_Directions for this task_
In the entries that follow, copy exactly each line from the first through the line with "let test_frames : List".

_Items from a data source_
┌──

def get_orf_lengths (sequence_string : String) (threshold : Int) (which_frame : Option Int) (here_stop_codons : Option (List String)) (here_start_codons : Option (List String)) : List Int :=
  -- assert which_frame in {0,1,2,None}: raises otherwise; excluded by Pre_get_orf_lengths
  let test_frames : List Int := match which_frame with
    | none => [0, 1, 2]
    | some f => [f]
  let here_start_codons := here_start_codons.getD pvClassicStarts
  let here_stop_codons := here_stop_codons.getD pvClassicStops
  let orf_lengths : PySem.Dict Int (List Int) :=
    test_frames.foldl (fun d try_frame =>
      let d := PySem.Dict.insert d try_frame []      -- orf_lengths[try_frame] = []
      let st := pvInnerA sequence_string threshold here_stop_codons here_start_codons try_frame
      PySem.Dict.insert d try_frame st.1) PySem.Dict.empty
  -- sorted(values, key=-sum)[0]: values is nonempty (test_frames is), so [0] never raises
  PySem.List.pyGetD
    (PySem.List.sorted (PySem.Dict.values orf_lengths) (fun x => -(x.sum)) false) 0 []

-- ===== PORT B =====
-- _frame_orfs: the outer while (seek a start codon) and the inner while (scan to the
-- stop, counting length) of Source B, as recursion over the codon-list suffix the index
-- i / k points at.
mutual
def pvSeek (stop_codons start_codons : List String) (threshold : Int) : List String → List Int
  | [] => []
  | c :: rest =>
    if start_codons.contains c then
      pvScan stop_codons start_codons threshold 3 rest
    else
      pvSeek stop_codons start_codons threshold rest

def pvScan (stop_codons start_codons : List String) (threshold : Int) (length : Int) : List String → List Int
  | [] => [length]       -- k == n: runs off the end of the frame, kept unconditionally
  | c :: rest =>
    if stop_codons.contains c then
      if threshold ≤ length then
        length :: pvSeek stop_codons start_codons threshold rest
      else
        pvSeek stop_codons start_codons threshold rest
    else
      pvScan stop_codons start_codons threshold (length + 3) rest
end

def get_orf_lengths_alt (sequence_string : String) (threshold : Int) (which_frame : Option Int) (here_stop_codons : Option (List String)) (here_start_codons : Option (List String)) : List Int :=
  -- assert which_frame in {0,1,2,None}: raises otherwise; excluded by Pre_get_orf_lengths
  let frames : List Int := match which_frame with
    | none => [0, 1, 2]
    | some f => [f]
  let here_start_codons := here_start_codons.getD pvClassicStarts
  let here_stop_codons := here_stop_codons.getD pvClassicStops
  let best : Option (List Int) × Int :=
    frames.foldl (fun best frame =>
      let codons := (PySem.List.pyRange frame (PySem.Str.len sequence_string) 3).map
        (fun i => PySem.Str.slice sequence_string (some i) (some (i + 3)))
      let lens := pvSeek here_stop_codons here_start_codons threshold codons
      let s := lens.sum
      match best.1 with
      | none => (some lens, s)
      | some _ => if best.2 < s then (some lens, s) else best) (none, 0)
  best.1.getD []          -- frames is nonempty, so best is never None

└──

_Finished exercise_
def get_orf_lengths (sequence_string : String) (threshold : Int) (which_frame : Option Int) (here_stop_codons : Option (List String)) (here_start_codons : Option (List String)) : List Int :=
  -- assert which_frame in {0,1,2,None}: raises otherwise; excluded by Pre_get_orf_lengths
  let test_frames : List Int := match which_frame with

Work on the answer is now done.